• [What is required]: Write out the stretch of lines below that begins at the line with "-- ===== Notes" and ends at the line with "import PySem", including both, exactly as given and nothing more.

• [Recorded data]:
+--

-- pv_equiv track=rewrite | github.com/Sarahsusangeorge/persona-aware-chatbot | training/prepare_data.py | _persona_strings_to_profile
-- ===== SOURCE A (Python) =====
-- def _persona_strings_to_profile(persona_lines: list[str]) -> str:
--     """Convert PersonaChat persona sentences into a structured profile string
--     suitable as a T5 training target."""
--     traits = []
--     tone = "neutral"
--     style = "balanced"
--     emotion = "neutral"
--
--     for line in persona_lines:
--         line_lower = line.lower().strip()
--         traits.append(line.strip().rstrip("."))
--
--         if any(w in line_lower for w in ["formal", "professional", "polite"]):
--             tone = "formal"
--             style = "formal"
--         elif any(w in line_lower for w in ["sarcas", "witty", "ironic", "joke"]):
--             tone = "sarcastic"
--             style = "casual"
--         elif any(w in line_lower for w in ["empath", "caring", "kind", "support"]):
--             tone = "empathetic"
--             style = "warm"
--
--         if any(w in line_lower for w in ["happy", "optimis", "cheerful", "love"]):
--             emotion = "optimistic"
--         elif any(w in line_lower for w in ["concern", "worr", "anxious"]):
--             emotion = "empathetic"
--
--     summary = ". ".join(persona_lines[:3])
--
--     target = (
--         f"Personality traits: {', '.join(traits[:5])}\n"
--         f"Tone: {tone}\n"
--         f"Communication style: {style}\n"
--         f"Emotional tendency: {emotion}\n"
--         f"Summary: {summary}"
--     )
--     return target
-- ===== SOURCE B (Python) =====
-- def _tone_style(line):
--     ll = line.lower().strip()
--     if any(w in ll for w in ("formal", "professional", "polite")):
--         return ("formal", "formal")
--     if any(w in ll for w in ("sarcas", "witty", "ironic", "joke")):
--         return ("sarcastic", "casual")
--     if any(w in ll for w in ("empath", "caring", "kind", "support")):
--         return ("empathetic", "warm")
--     return None
--
--
-- def _emotion(line):
--     ll = line.lower().strip()
--     if any(w in ll for w in ("happy", "optimis", "cheerful", "love")):
--         return "optimistic"
--     if any(w in ll for w in ("concern", "worr", "anxious")):
--         return "empathetic"
--     return None
--
--
-- def _persona_strings_to_profile(persona_lines: list[str]) -> str:
--     traits = [l.strip().rstrip(".") for l in persona_lines[:5]]
--     tone, style = next(
--         (t for t in map(_tone_style, reversed(persona_lines)) if t is not None),
--         ("neutral", "balanced"),
--     )
--     emotion = next(
--         (e for e in map(_emotion, reversed(persona_lines)) if e is not None),
--         "neutral",
--     )
--     summary = ". ".join(persona_lines[:3])
--     return (
--         f"Personality traits: {', '.join(traits)}\n"
--         f"Tone: {tone}\n"
--         f"Communication style: {style}\n"
--         f"Emotional tendency: {emotion}\n"
--         f"Summary: {summary}"
--     )
-- ===== Notes on version B (the rewrite author's own statement) =====
-- stated objective: simpler
-- what changed: Replaces A's single fused forward fold carrying four mutable state variables (last-match-wins) with a per-line classifier and a first-match reverse scan for tone/style and for emotion, plus a direct comprehension over the first five lines for traits.
import Mathlib
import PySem

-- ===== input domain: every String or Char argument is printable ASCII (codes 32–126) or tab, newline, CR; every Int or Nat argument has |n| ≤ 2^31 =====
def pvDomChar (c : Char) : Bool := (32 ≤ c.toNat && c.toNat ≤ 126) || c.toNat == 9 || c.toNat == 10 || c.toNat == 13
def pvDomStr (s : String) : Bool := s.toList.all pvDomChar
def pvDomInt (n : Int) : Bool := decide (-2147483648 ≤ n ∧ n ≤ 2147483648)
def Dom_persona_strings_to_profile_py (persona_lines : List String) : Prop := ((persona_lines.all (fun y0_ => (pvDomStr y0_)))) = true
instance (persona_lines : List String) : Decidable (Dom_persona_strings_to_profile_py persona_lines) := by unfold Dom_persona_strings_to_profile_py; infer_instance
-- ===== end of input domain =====

-- B replaces A's fused forward fold over four state variables with per-line classifiers
-- and first-match reverse scans (objective: simpler).


-- ===== PORT A =====
-- s.rstrip(".") — PySem has no rstrip-with-chars primitive; exact hand port (drop '.' from the right).
def pvRstripDot (s : String) : String :=
  String.ofList ((s.toList.reverse.dropWhile (fun c => c == '.')).reverse)

-- one iteration of A's for-loop body over the state (traits, tone, style, emotion)
def pvStepA (st : List String × String × String × String) (line : String) :
    List String × String × String × String :=
  let line_lower := PySem.Str.strip (PySem.Str.lower line)
  let traits := st.1 ++ [pvRstripDot (PySem.Str.strip line)]
  let toneStyle :=
    if PySem.Str.isIn "formal" line_lower || PySem.Str.isIn "professional" line_lower ||
        PySem.Str.isIn "polite" line_lower then ("formal", "formal")
    else if PySem.Str.isIn "sarcas" line_lower || PySem.Str.isIn "witty" line_lower ||
        PySem.Str.isIn "ironic" line_lower || PySem.Str.isIn "joke" line_lower then
      ("sarcastic", "casual")
    else if PySem.Str.isIn "empath" line_lower || PySem.Str.isIn "caring" line_lower ||
        PySem.Str.isIn "kind" line_lower || PySem.Str.isIn "support" line_lower then
      ("empathetic", "warm")
    else (st.2.1, st.2.2.1)
  let emotion :=
    if PySem.Str.isIn "happy" line_lower || PySem.Str.isIn "optimis" line_lower ||
        PySem.Str.isIn "cheerful" line_lower || PySem.Str.isIn "love" line_lower then
      "optimistic"
    else if PySem.Str.isIn "concern" line_lower || PySem.Str.isIn "worr" line_lower ||
        PySem.Str.isIn "anxious" line_lower then "empathetic"
    else st.2.2.2
  (traits, toneStyle.1, toneStyle.2, emotion)

def persona_strings_to_profile_py (persona_lines : List String) : String :=
  let st := persona_lines.foldl pvStepA ([], "neutral", "balanced", "neutral")
  let summary := PySem.Str.join ". " (PySem.List.slice persona_lines none (some 3))
  "Personality traits: " ++ PySem.Str.join ", " (PySem.List.slice st.1 none (some 5)) ++
    "\nTone: " ++ st.2.1 ++
    "\nCommunication style: " ++ st.2.2.1 ++
    "\nEmotional tendency: " ++ st.2.2.2 ++
    "\nSummary: " ++ summary

-- ===== PORT B =====
def pvToneStyle (line : String) : Option (String × String) :=
  let ll := PySem.Str.strip (PySem.Str.lower line)
  if PySem.Str.isIn "formal" ll || PySem.Str.isIn "professional" ll ||
      PySem.Str.isIn "polite" ll then some ("formal", "formal")
  else if PySem.Str.isIn "sarcas" ll || PySem.Str.isIn "witty" ll ||
      PySem.Str.isIn "ironic" ll || PySem.Str.isIn "joke" ll then some ("sarcastic", "casual")
  else if PySem.Str.isIn "empath" ll || PySem.Str.isIn "caring" ll ||
      PySem.Str.isIn "kind" ll || PySem.Str.isIn "support" ll then some ("empathetic", "warm")
  else none

def pvEmotion (line : String) : Option String :=
  let ll := PySem.Str.strip (PySem.Str.lower line)
  if PySem.Str.isIn "happy" ll || PySem.Str.isIn "optimis" ll ||
      PySem.Str.isIn "cheerful" ll || PySem.Str.isIn "love" ll then some "optimistic"
  else if PySem.Str.isIn "concern" ll || PySem.Str.isIn "worr" ll ||
      PySem.Str.isIn "anxious" ll then some "empathetic"
  else none

def persona_strings_to_profile_py_alt (persona_lines : List String) : String :=
  let traits := (PySem.List.slice persona_lines none (some 5)).map
    (fun l => pvRstripDot (PySem.Str.strip l))
  let ts := (persona_lines.reverse.findSome? pvToneStyle).getD ("neutral", "balanced")
  let emotion := (persona_lines.reverse.findSome? pvEmotion).getD "neutral"
  let summary := PySem.Str.join ". " (PySem.List.slice persona_lines none (some 3))
  "Personality traits: " ++ PySem.Str.join ", " traits ++
    "\nTone: " ++ ts.1 ++
    "\nCommunication style: " ++ ts.2 ++
    "\nEmotional tendency: " ++ emotion ++
    "\nSummary: " ++ summary

-- ===== PRECONDITION & SPEC =====
def Spec_persona_strings_to_profile_py (persona_lines : List String) (out : String) : Prop := out = persona_strings_to_profile_py_alt persona_lines
instance (persona_lines : List String) (out : String) : Decidable (Spec_persona_strings_to_profile_py persona_lines out) := by unfold Spec_persona_strings_to_profile_py; infer_instance

-- ===== CLAIM (what is proved, stated in full; the proofs are below) =====
def Claim_equal_persona_strings_to_profile_py : Prop := ∀ (persona_lines : List String), Dom_persona_strings_to_profile_py persona_lines → Spec_persona_strings_to_profile_py persona_lines (persona_strings_to_profile_py persona_lines)

-- ===== LEMMAS AND PROOFS =====

-- one step of A's loop, expressed through B's per-line classifiers
lemma pvStepA_eq (st : List String × String × String × String) (line : String) :
    pvStepA st line =
      (st.1 ++ [pvRstripDot (PySem.Str.strip line)],
       ((pvToneStyle line).getD (st.2.1, st.2.2.1)).1,
       ((pvToneStyle line).getD (st.2.1, st.2.2.1)).2,
       (pvEmotion line).getD st.2.2.2) := by
  unfold pvStepA pvToneStyle pvEmotion
  dsimp only
  split_ifs <;> rfl

-- A's whole fold, characterised: traits is a map, tone/style/emotion are last-match-wins
lemma pvFoldA_eq (xs : List String) (tr : List String) (t s e : String) :
    xs.foldl pvStepA (tr, t, s, e) =
      (tr ++ xs.map (fun l => pvRstripDot (PySem.Str.strip l)),
       ((xs.reverse.findSome? pvToneStyle).getD (t, s)).1,
       ((xs.reverse.findSome? pvToneStyle).getD (t, s)).2,
       (xs.reverse.findSome? pvEmotion).getD e) := by
  induction xs generalizing tr t s e with
  | nil => simp
  | cons l xs ih =>
    simp only [List.foldl_cons, pvStepA_eq, List.reverse_cons, List.findSome?_append]
    rw [ih]
    cases hts : xs.reverse.findSome? pvToneStyle <;>
      cases he : xs.reverse.findSome? pvEmotion <;>
        simp [List.findSome?_cons, Option.getD]
    all_goals (cases hl : pvToneStyle l <;> cases hl2 : pvEmotion l <;> simp)

theorem persona_strings_to_profile_py_spec_aux (persona_lines : List String) :
    persona_strings_to_profile_py persona_lines =
      persona_strings_to_profile_py_alt persona_lines := by
  unfold persona_strings_to_profile_py persona_strings_to_profile_py_alt
  rw [pvFoldA_eq]
  simp [PySem.List.slice_to, List.map_take]

-- ===== VERDICT (by name: the statement is the Claim_ definition above) =====
theorem persona_strings_to_profile_py_spec : Claim_equal_persona_strings_to_profile_py := by
  intro persona_lines _
  exact persona_strings_to_profile_py_spec_aux persona_lines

+--

• [Expected answer]:
-- ===== Notes on version B (the rewrite author's own statement) =====
-- stated objective: simpler
-- what changed: Replaces A's single fused forward fold carrying four mutable state variables (last-match-wins) with a per-line classifier and a first-match reverse scan for tone/style and for emotion, plus a direct comprehension over the first five lines for traits.
import Mathlib
import PySem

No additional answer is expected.